• WORK ORDER
Find every line below that contains the word "isEmpty" and copy it out.

• MATERIAL FOR THIS EXERCISE
○ ○ ○ ○

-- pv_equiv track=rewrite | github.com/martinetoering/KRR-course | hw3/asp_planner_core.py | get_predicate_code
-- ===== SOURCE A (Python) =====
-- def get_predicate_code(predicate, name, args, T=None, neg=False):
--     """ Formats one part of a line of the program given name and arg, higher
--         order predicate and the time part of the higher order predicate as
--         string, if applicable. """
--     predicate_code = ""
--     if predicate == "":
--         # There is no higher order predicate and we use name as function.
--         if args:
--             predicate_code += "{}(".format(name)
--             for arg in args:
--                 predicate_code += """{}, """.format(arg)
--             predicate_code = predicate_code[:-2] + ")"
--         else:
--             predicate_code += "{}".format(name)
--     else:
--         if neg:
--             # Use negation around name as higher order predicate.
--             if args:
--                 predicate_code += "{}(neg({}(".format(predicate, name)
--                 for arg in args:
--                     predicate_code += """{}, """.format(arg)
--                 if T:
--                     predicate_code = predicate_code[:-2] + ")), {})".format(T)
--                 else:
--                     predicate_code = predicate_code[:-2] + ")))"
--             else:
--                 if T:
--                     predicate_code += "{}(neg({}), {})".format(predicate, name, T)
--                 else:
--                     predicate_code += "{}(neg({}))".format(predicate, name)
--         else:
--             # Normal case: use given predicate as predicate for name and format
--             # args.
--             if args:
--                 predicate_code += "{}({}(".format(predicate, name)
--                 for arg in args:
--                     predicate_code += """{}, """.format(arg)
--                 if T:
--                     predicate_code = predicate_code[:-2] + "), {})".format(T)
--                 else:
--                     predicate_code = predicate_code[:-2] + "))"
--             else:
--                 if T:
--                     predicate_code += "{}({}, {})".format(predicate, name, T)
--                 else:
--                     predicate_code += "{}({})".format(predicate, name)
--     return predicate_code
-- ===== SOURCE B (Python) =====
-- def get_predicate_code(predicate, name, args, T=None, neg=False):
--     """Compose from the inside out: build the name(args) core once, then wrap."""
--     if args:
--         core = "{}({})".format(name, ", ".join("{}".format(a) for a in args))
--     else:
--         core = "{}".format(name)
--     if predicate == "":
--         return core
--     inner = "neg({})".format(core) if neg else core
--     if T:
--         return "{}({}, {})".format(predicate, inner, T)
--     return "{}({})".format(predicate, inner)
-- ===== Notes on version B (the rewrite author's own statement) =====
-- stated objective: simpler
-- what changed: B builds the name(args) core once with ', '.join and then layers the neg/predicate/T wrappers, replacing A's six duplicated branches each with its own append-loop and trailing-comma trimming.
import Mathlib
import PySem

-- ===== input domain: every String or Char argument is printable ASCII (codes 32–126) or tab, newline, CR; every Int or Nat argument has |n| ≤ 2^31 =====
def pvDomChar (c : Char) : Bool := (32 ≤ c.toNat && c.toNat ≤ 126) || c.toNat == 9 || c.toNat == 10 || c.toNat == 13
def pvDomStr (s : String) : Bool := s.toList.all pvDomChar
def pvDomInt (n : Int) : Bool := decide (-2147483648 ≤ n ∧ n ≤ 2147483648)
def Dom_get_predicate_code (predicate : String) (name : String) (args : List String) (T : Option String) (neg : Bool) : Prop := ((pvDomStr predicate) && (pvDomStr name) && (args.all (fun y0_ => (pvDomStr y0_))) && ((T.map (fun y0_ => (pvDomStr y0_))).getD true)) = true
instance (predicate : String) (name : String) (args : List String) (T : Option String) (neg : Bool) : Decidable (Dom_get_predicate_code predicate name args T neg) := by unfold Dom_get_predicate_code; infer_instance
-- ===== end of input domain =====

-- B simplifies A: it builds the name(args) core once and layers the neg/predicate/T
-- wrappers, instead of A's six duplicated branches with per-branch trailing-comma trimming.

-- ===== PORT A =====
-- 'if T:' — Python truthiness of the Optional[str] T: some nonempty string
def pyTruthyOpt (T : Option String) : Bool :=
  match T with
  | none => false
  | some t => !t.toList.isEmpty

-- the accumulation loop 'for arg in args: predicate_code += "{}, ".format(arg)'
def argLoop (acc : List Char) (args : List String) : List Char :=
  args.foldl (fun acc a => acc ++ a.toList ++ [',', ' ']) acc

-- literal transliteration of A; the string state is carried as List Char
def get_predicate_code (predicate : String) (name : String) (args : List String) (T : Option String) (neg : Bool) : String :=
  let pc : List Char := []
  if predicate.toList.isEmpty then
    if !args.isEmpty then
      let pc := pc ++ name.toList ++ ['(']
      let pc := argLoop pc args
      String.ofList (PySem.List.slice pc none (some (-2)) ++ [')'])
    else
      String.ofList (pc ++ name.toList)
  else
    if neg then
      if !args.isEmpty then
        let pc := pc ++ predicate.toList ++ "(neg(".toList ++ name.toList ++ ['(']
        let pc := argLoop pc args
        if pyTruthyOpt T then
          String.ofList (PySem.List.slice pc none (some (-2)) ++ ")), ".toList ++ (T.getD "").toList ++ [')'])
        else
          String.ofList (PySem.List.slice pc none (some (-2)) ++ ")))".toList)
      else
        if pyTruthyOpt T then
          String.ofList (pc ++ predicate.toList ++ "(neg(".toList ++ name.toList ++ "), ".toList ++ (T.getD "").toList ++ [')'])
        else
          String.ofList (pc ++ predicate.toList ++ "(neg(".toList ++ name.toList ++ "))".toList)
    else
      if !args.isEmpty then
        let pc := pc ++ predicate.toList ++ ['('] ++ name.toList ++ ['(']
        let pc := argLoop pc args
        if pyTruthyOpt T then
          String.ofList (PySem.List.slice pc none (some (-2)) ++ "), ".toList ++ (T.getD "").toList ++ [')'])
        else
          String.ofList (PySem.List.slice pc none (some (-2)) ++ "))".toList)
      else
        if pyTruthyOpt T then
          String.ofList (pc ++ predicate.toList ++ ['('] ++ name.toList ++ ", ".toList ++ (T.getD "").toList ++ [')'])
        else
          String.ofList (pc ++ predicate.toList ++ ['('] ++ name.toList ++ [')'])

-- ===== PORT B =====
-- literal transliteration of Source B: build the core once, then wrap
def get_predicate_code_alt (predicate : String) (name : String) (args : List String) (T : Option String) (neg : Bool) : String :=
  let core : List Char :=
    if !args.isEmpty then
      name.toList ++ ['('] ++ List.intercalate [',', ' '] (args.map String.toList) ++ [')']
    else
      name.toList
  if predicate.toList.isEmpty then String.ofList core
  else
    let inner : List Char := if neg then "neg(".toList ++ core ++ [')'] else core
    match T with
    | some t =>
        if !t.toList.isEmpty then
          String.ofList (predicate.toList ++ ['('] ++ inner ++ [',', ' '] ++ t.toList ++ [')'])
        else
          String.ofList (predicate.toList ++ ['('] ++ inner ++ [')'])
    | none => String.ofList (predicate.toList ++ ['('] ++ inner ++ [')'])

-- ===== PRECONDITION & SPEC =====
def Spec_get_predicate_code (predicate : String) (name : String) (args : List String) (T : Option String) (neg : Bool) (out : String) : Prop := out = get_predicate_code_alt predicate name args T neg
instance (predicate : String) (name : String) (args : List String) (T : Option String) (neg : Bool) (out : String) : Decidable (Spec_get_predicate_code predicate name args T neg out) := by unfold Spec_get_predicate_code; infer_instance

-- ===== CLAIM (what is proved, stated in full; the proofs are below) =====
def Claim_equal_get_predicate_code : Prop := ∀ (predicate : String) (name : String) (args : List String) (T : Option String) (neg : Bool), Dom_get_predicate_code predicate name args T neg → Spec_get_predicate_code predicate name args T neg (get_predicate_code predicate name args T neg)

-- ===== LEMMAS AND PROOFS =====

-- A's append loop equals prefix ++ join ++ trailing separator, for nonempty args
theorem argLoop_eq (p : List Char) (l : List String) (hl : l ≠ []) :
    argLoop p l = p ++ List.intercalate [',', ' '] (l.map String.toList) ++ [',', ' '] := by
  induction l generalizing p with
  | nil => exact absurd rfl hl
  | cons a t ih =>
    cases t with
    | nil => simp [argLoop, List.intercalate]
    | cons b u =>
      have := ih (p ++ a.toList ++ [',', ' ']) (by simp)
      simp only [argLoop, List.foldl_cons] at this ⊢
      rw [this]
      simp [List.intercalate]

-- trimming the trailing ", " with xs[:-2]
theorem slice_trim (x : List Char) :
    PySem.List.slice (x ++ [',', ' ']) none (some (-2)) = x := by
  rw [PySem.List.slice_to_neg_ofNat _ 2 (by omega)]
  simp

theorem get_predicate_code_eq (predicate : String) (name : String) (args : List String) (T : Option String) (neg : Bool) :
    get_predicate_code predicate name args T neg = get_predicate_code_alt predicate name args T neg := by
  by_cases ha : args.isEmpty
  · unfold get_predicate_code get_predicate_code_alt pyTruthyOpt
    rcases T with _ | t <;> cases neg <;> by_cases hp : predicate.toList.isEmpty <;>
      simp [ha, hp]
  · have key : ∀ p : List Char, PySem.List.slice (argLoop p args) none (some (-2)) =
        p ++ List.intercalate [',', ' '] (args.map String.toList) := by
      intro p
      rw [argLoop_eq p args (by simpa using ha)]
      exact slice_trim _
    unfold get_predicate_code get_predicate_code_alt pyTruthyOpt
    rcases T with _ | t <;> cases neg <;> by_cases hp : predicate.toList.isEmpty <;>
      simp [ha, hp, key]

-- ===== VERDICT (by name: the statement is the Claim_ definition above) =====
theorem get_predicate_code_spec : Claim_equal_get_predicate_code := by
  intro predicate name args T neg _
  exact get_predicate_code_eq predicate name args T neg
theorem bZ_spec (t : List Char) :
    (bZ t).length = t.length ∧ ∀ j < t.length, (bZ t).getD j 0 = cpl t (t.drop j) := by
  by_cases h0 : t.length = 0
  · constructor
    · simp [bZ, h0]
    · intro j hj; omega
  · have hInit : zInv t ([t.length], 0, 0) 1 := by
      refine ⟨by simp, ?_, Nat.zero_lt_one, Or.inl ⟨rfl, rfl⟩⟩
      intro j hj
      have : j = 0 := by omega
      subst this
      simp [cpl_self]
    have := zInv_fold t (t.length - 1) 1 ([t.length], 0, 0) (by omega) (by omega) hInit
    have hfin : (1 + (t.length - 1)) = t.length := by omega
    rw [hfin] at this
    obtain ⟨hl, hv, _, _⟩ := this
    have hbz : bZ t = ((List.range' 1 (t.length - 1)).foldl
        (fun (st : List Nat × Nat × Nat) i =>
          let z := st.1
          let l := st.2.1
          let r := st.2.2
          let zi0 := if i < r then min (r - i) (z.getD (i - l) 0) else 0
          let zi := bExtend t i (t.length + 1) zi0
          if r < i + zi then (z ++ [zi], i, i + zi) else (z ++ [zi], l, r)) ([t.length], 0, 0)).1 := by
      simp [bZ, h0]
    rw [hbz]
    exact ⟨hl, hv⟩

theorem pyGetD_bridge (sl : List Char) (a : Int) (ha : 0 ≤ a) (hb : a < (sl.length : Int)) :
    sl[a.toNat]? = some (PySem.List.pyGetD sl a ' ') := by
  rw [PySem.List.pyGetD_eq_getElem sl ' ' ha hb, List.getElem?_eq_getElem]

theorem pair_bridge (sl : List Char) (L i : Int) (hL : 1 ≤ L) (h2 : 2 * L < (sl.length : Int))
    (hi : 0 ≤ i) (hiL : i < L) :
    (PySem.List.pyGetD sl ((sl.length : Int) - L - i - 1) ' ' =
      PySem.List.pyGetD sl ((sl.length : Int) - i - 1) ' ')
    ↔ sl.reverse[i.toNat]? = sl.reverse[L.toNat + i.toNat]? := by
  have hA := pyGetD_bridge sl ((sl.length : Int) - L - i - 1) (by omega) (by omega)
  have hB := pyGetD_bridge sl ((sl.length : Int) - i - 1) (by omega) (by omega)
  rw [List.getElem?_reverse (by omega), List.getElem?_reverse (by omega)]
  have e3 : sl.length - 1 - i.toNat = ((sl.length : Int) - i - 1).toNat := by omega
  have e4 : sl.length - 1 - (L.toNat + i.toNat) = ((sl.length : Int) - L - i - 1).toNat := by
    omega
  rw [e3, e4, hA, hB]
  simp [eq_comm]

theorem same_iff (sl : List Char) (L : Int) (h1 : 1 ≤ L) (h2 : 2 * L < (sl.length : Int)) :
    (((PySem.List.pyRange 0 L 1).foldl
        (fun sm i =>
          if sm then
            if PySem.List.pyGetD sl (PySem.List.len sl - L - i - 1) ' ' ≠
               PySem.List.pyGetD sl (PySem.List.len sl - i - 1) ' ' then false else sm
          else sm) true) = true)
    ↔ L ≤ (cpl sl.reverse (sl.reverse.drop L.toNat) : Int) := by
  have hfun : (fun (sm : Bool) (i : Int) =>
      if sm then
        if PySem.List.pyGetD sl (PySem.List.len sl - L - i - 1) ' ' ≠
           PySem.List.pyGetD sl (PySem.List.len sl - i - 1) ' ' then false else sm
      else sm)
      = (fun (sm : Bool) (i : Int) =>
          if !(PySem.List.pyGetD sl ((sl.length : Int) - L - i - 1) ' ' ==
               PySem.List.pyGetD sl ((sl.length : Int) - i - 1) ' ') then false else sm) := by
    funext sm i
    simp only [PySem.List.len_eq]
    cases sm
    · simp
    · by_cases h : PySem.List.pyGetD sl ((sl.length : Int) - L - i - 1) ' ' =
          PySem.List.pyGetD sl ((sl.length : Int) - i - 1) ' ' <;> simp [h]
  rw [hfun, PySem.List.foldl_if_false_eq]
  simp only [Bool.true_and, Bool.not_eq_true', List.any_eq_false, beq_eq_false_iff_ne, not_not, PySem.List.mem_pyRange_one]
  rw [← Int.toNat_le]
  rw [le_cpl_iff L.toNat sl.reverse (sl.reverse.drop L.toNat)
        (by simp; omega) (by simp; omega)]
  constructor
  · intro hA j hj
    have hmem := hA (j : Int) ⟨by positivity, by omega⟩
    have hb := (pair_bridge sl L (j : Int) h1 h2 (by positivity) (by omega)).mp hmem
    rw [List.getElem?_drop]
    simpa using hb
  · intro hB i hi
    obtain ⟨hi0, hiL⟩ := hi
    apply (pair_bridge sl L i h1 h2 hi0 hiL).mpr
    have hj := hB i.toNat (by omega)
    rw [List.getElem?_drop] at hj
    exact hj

○ ○ ○ ○

• EXERCISE RESPONSE
  | some t => !t.toList.isEmpty
  if predicate.toList.isEmpty then
    if !args.isEmpty then
      if !args.isEmpty then
      if !args.isEmpty then
    if !args.isEmpty then
  if predicate.toList.isEmpty then String.ofList core
        if !t.toList.isEmpty then
  by_cases ha : args.isEmpty
    rcases T with _ | t <;> cases neg <;> by_cases hp : predicate.toList.isEmpty <;>
    rcases T with _ | t <;> cases neg <;> by_cases hp : predicate.toList.isEmpty <;>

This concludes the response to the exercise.